▸ WHAT IS NEEDED:
Could you filter the records below and keep only the lines with the word "return"?

RECORD SET: Begin

-- pv_equiv track=rewrite | github.com/byungchul-chae/Exercise-Coding-Test | 프로그래머스/unrated/181932. 코드 처리하기/코드 처리하기.py | solution
-- ===== SOURCE A (Python) =====
-- def solution(code):
--     ret = ''
--     mode = 0
--     for idx, i in enumerate(code):
--         if(mode):
--             if(i=='1'):
--                 mode = 0
--             else:
--                 if(idx%2):
--                     ret = ret + i
--         else:
--             if(i=='1'):
--                 mode = 1
--             else:
--                 if(idx%2==0):
--                     ret = ret + i
--     if(len(ret)==0):
--         return 'EMPTY'
--     return ret
-- ===== SOURCE B (Python) =====
-- def solution(code):
--     out = []
--     offset = 0
--     for k, seg in enumerate(code.split('1')):
--         for j, ch in enumerate(seg):
--             if (offset + j) % 2 == k % 2:
--                 out.append(ch)
--         offset += len(seg) + 1
--     return ''.join(out) if out else 'EMPTY'
-- ===== Notes on version B (the rewrite author's own statement) =====
-- stated objective: alternative
-- what changed: B splits the string on '1' and parity-filters each segment against a running global offset (segment index parity = mode), instead of A's character-by-character mode-toggling state machine.
import Mathlib
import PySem

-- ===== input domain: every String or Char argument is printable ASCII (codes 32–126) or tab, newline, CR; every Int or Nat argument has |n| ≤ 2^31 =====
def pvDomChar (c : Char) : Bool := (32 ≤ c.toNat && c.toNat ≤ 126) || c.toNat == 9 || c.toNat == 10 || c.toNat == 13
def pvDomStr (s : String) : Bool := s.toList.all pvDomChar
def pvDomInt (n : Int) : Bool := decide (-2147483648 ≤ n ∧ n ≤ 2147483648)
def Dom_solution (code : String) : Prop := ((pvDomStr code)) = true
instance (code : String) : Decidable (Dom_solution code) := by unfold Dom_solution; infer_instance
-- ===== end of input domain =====

-- B re-implements A's mode-toggling scan as a split-on-'1' segment pass (alternative decomposition, same cost).

-- ===== PORT A =====
def solutionStep (st : List Char × Int) (p : Int × Char) : List Char × Int :=
  let ret := st.1; let mode := st.2
  let idx := p.1; let i := p.2
  if mode ≠ 0 then
    if i = '1' then (ret, 0)
    else if PySem.Int.mod idx 2 ≠ 0 then (ret ++ [i], mode) else (ret, mode)
  else
    if i = '1' then (ret, 1)
    else if PySem.Int.mod idx 2 = 0 then (ret ++ [i], mode) else (ret, mode)

def solution (code : String) : String :=
  let r := (PySem.List.enumerate code.toList).foldl solutionStep ([], 0)
  if r.1.length = 0 then "EMPTY" else String.ofList r.1

-- ===== PORT B =====
def solutionAltInner (k : Int) (offset : Int) (out : List Char) (seg : List Char) : List Char :=
  (PySem.List.enumerate seg).foldl
    (fun out p => if PySem.Int.mod (offset + p.1) 2 = PySem.Int.mod k 2 then out ++ [p.2] else out)
    out

def solution_alt (code : String) : String :=
  let segs := PySem.Chars.splitOn code.toList ['1']
  let r := (PySem.List.enumerate segs).foldl
    (fun st p => (solutionAltInner p.1 st.2 st.1 p.2, st.2 + (p.2.length : Int) + 1))
    (([] : List Char), (0 : Int))
  if r.1 = [] then "EMPTY" else String.ofList r.1

-- ===== PRECONDITION & SPEC =====
def Spec_solution (code : String) (out : String) : Prop := out = solution_alt code
instance (code : String) (out : String) : Decidable (Spec_solution code out) := by unfold Spec_solution; infer_instance

-- ===== CLAIM (what is proved, stated in full; the proofs are below) =====
def Claim_equal_solution : Prop := ∀ (code : String), Dom_solution code → Spec_solution code (solution code)

-- ===== LEMMAS AND PROOFS =====

/-- Reference: the characters A keeps, scanning from index `s` in mode `m`. -/
def keep : List Char → Int → Int → List Char
  | [], _, _ => []
  | c :: r, s, m =>
    if c = '1' then keep r (s + 1) (1 - m)
    else (if s % 2 = m then [c] else []) ++ keep r (s + 1) m

/-- Structural split on '1'. -/
def simpleSplit : List Char → List (List Char)
  | [] => [[]]
  | c :: r =>
    if c = '1' then [] :: simpleSplit r
    else
      match simpleSplit r with
      | [] => [[c]]
      | x :: xs => (c :: x) :: xs

def joinSegs : List (List Char) → List Char
  | [] => []
  | [x] => x
  | x :: xs => x ++ '1' :: joinSegs xs

theorem simpleSplit_ne_nil (l : List Char) : simpleSplit l ≠ [] := by
  cases l with
  | nil => simp [simpleSplit]
  | cons c r =>
    simp only [simpleSplit]
    split
    · simp
    · split <;> simp

theorem join_simpleSplit (l : List Char) : joinSegs (simpleSplit l) = l := by
  induction l with
  | nil => rfl
  | cons c r ih =>
    by_cases h : c = '1'
    · subst h
      simp only [simpleSplit, reduceIte]
      rcases hs : simpleSplit r with _ | ⟨x, xs⟩
      · exact absurd hs (simpleSplit_ne_nil r)
      · rw [hs] at ih
        simp [joinSegs, ih]
    · simp only [simpleSplit, if_neg h]
      rcases hs : simpleSplit r with _ | ⟨x, xs⟩
      · exact absurd hs (simpleSplit_ne_nil r)
      · rw [hs] at ih
        cases xs with
        | nil => simpa [joinSegs] using congrArg (c :: ·) ih
        | cons y ys => simpa [joinSegs] using congrArg (c :: ·) ih

theorem one_notMem_simpleSplit (l : List Char) :
    ∀ seg ∈ simpleSplit l, '1' ∉ seg := by
  induction l with
  | nil => simp [simpleSplit]
  | cons c r ih =>
    by_cases h : c = '1'
    · subst h
      intro seg hseg
      simp only [simpleSplit, if_true, List.mem_cons] at hseg
      rcases hseg with rfl | hseg
      · simp
      · exact ih seg hseg
    · simp only [simpleSplit, if_neg h]
      rcases hs : simpleSplit r with _ | ⟨x, xs⟩
      · exact absurd hs (simpleSplit_ne_nil r)
      · rw [hs] at ih
        intro seg hseg
        rw [List.mem_cons] at hseg
        rcases hseg with rfl | hseg
        · intro hmem
          rw [List.mem_cons] at hmem
          rcases hmem with hmem | hmem
          · exact h hmem.symm
          · exact ih x (by simp) hmem
        · exact ih seg (by simp [hseg])

theorem splitOn_go_eq (f : Nat) : ∀ (l cur : List Char) (acc : List (List Char)),
    l.length ≤ f →
    PySem.Chars.splitOn.go ['1'] f l cur acc =
      acc.reverse ++
        (match simpleSplit l with
         | [] => []
         | x :: xs => (cur.reverse ++ x) :: xs) := by
  induction f with
  | zero =>
    intro l cur acc hl
    have : l = [] := by
      cases l with
      | nil => rfl
      | cons a b => simp at hl
    subst this
    simp [PySem.Chars.splitOn.go, simpleSplit]
  | succ f ihf =>
    intro l cur acc hl
    cases l with
    | nil => simp [PySem.Chars.splitOn.go, simpleSplit]
    | cons c rest =>
      by_cases h : c = '1'
      · subst h
        have hpre : List.isPrefixOf ['1'] ('1' :: rest) = true := by
          simp [List.isPrefixOf]
        simp only [PySem.Chars.splitOn.go, hpre, if_true, List.length_singleton,
          List.drop_succ_cons, List.drop_zero]
        rw [ihf rest [] (cur.reverse :: acc) (by simpa using Nat.lt_succ_iff.mp (by simpa using hl))]
        rcases hs : simpleSplit rest with _ | ⟨x, xs⟩
        · exact absurd hs (simpleSplit_ne_nil rest)
        · simp [simpleSplit, hs]
      · have hpre : List.isPrefixOf ['1'] (c :: rest) = false := by
          simpa [List.isPrefixOf] using fun hc => h hc.symm
        simp only [PySem.Chars.splitOn.go, hpre]
        rw [if_neg (by simp)]
        rw [ihf rest (c :: cur) acc (by simpa using Nat.lt_succ_iff.mp (by simpa using hl))]
        rcases hs : simpleSplit rest with _ | ⟨x, xs⟩
        · exact absurd hs (simpleSplit_ne_nil rest)
        · simp [simpleSplit, if_neg h, hs]

theorem splitOn_eq_simpleSplit (l : List Char) :
    PySem.Chars.splitOn l ['1'] = simpleSplit l := by
  unfold PySem.Chars.splitOn
  rw [splitOn_go_eq (l.length + 1) l [] [] (by omega)]
  rcases hs : simpleSplit l with _ | ⟨x, xs⟩
  · exact absurd hs (simpleSplit_ne_nil l)
  · simp

theorem keep_append (a b : List Char) (s m : Int) (h : '1' ∉ a) :
    keep (a ++ b) s m = keep a s m ++ keep b (s + a.length) m := by
  induction a generalizing s with
  | nil => simp [keep]
  | cons c r ih =>
    have hc : c ≠ '1' := fun hc => h (by simp [hc])
    have hr : '1' ∉ r := fun hr => h (by simp [hr])
    simp only [List.cons_append, keep, if_neg hc]
    rw [ih (s + 1) hr]
    simp only [List.length_cons]
    have : s + 1 + (r.length : Int) = s + ((r.length : Int) + 1) := by ring
    rw [this]
    push_cast
    split <;> simp

theorem foldA_eq_keep (l : List Char) (s m : Int) (ret : List Char)
    (hs : 0 ≤ s) (hm : m = 0 ∨ m = 1) :
    ((PySem.List.enumerate l s).foldl solutionStep (ret, m)).1 = ret ++ keep l s m := by
  induction l generalizing s m ret with
  | nil => simp [keep, PySem.List.enumerate]
  | cons c r ih =>
    rw [PySem.List.enumerate_cons, List.foldl_cons]
    have hmod : PySem.Int.mod s 2 = s % 2 := PySem.Int.mod_eq_emod_of_pos (by omega)
    have h2 : s % 2 = 0 ∨ s % 2 = 1 := Int.emod_two_eq s
    rcases hm with hm | hm <;> subst hm
    · by_cases hc : c = '1'
      · subst hc
        simp only [solutionStep, keep, reduceIte]
        rw [show ((1:Int) - 0) = 1 by ring]
        simpa using ih (s + 1) 1 ret (by omega) (Or.inr rfl)
      · simp only [solutionStep, keep, if_neg hc, hmod]
        rw [if_neg (by simp)]
        by_cases he : s % 2 = 0
        · rw [if_pos he, if_pos (by omega : s % 2 = (0:Int))]
          rw [ih (s + 1) 0 (ret ++ [c]) (by omega) (Or.inl rfl)]
          simp
        · rw [if_neg he, if_neg (by omega : ¬ s % 2 = (0:Int))]
          rw [ih (s + 1) 0 ret (by omega) (Or.inl rfl)]
          simp
    · by_cases hc : c = '1'
      · subst hc
        simp only [solutionStep, keep, reduceIte]
        rw [if_pos (by simp)]
        rw [show ((1:Int) - 1) = 0 by ring]
        simpa using ih (s + 1) 0 ret (by omega) (Or.inl rfl)
      · simp only [solutionStep, keep, if_neg hc, hmod]
        rw [if_pos (by simp)]
        by_cases he : s % 2 = 1
        · rw [if_pos (by omega : ¬ s % 2 = (0:Int)), if_pos (by omega : s % 2 = (1:Int))]
          rw [ih (s + 1) 1 (ret ++ [c]) (by omega) (Or.inr rfl)]
          simp
        · rw [if_neg (by omega : ¬ ¬ s % 2 = (0:Int)), if_neg (by omega : ¬ s % 2 = (1:Int))]
          rw [ih (s + 1) 1 ret (by omega) (Or.inr rfl)]
          simp

theorem inner_eq_keep (seg : List Char) (j0 s k : Int) (out : List Char)
    (hs : 0 ≤ s + j0) (h1 : '1' ∉ seg) :
    (PySem.List.enumerate seg j0).foldl
      (fun out p => if PySem.Int.mod (s + p.1) 2 = PySem.Int.mod k 2 then out ++ [p.2] else out)
      out = out ++ keep seg (s + j0) (k % 2) := by
  induction seg generalizing j0 out with
  | nil => simp [keep, PySem.List.enumerate]
  | cons c r ih =>
    have hc : c ≠ '1' := fun hc => h1 (by simp [hc])
    have hr : '1' ∉ r := fun hr => h1 (by simp [hr])
    rw [PySem.List.enumerate_cons]
    simp only [List.foldl_cons]
    have hmod1 : PySem.Int.mod (s + j0) 2 = (s + j0) % 2 := PySem.Int.mod_eq_emod_of_pos (by omega)
    have hmod2 : PySem.Int.mod k 2 = k % 2 := PySem.Int.mod_eq_emod_of_pos (by omega)
    have hstep : s + (j0 + 1) = s + j0 + 1 := by ring
    by_cases he : PySem.Int.mod (s + j0) 2 = PySem.Int.mod k 2
    · rw [if_pos he, ih (j0 + 1) (out ++ [c]) (by omega) hr, hstep]
      have he2 : (s + j0) % 2 = k % 2 := by rw [← hmod1, ← hmod2]; exact he
      simp [keep, if_neg hc, if_pos he2]
    · rw [if_neg he, ih (j0 + 1) out (by omega) hr, hstep]
      have he2 : ¬ (s + j0) % 2 = k % 2 := by rw [← hmod1, ← hmod2]; exact he
      simp [keep, if_neg hc, if_neg he2]

theorem outer_eq_keep (segs : List (List Char)) (k0 : Nat) (s : Int) (out : List Char)
    (hs : 0 ≤ s) (h1 : ∀ seg ∈ segs, '1' ∉ seg) :
    ((PySem.List.enumerate segs (k0 : Int)).foldl
      (fun st p => (solutionAltInner p.1 st.2 st.1 p.2, st.2 + (p.2.length : Int) + 1))
      (out, s)).1 = out ++ keep (joinSegs segs) s ((k0 : Int) % 2) := by
  induction segs generalizing k0 s out with
  | nil => simp [joinSegs, keep, PySem.List.enumerate]
  | cons seg rest ih =>
    rw [PySem.List.enumerate_cons, List.foldl_cons]
    have hseg : '1' ∉ seg := h1 seg (by simp)
    have hrest : ∀ t ∈ rest, '1' ∉ t := fun t ht => h1 t (by simp [ht])
    have hinner : solutionAltInner (k0 : Int) s out seg = out ++ keep seg (s + 0) ((k0 : Int) % 2) := by
      unfold solutionAltInner
      exact inner_eq_keep seg 0 s (k0 : Int) out (by omega) hseg
    simp only [hinner]
    have hcast : ((k0 : Int) + 1) = ((k0 + 1 : Nat) : Int) := by push_cast; ring
    rw [hcast, ih (k0 + 1) (s + (seg.length : Int) + 1) _ (by positivity) hrest]
    have hpar : ((k0 + 1 : Nat) : Int) % 2 = 1 - (k0 : Int) % 2 := by omega
    rw [hpar]
    cases rest with
    | nil => simp [joinSegs, keep]
    | cons y ys =>
      have : joinSegs (seg :: y :: ys) = seg ++ '1' :: joinSegs (y :: ys) := by
        simp [joinSegs]
      rw [this, keep_append seg ('1' :: joinSegs (y :: ys)) s ((k0 : Int) % 2) hseg]
      simp only [keep, reduceIte]
      simp [List.append_assoc, add_assoc]

theorem solution_spec : Claim_equal_solution := by
  intro code _
  unfold Spec_solution solution solution_alt
  simp only [splitOn_eq_simpleSplit]
  have hA := foldA_eq_keep code.toList 0 0 [] le_rfl (Or.inl rfl)
  have hB := outer_eq_keep (simpleSplit code.toList) 0 0 [] le_rfl
    (one_notMem_simpleSplit code.toList)
  rw [join_simpleSplit] at hB
  norm_num at hA hB
  rw [hA, hB]
  simp [List.length_eq_zero_iff]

RECORD SET: End

▸ THE COMPLETED TASK:
--         return 'EMPTY'
--     return ret
--     return ''.join(out) if out else 'EMPTY'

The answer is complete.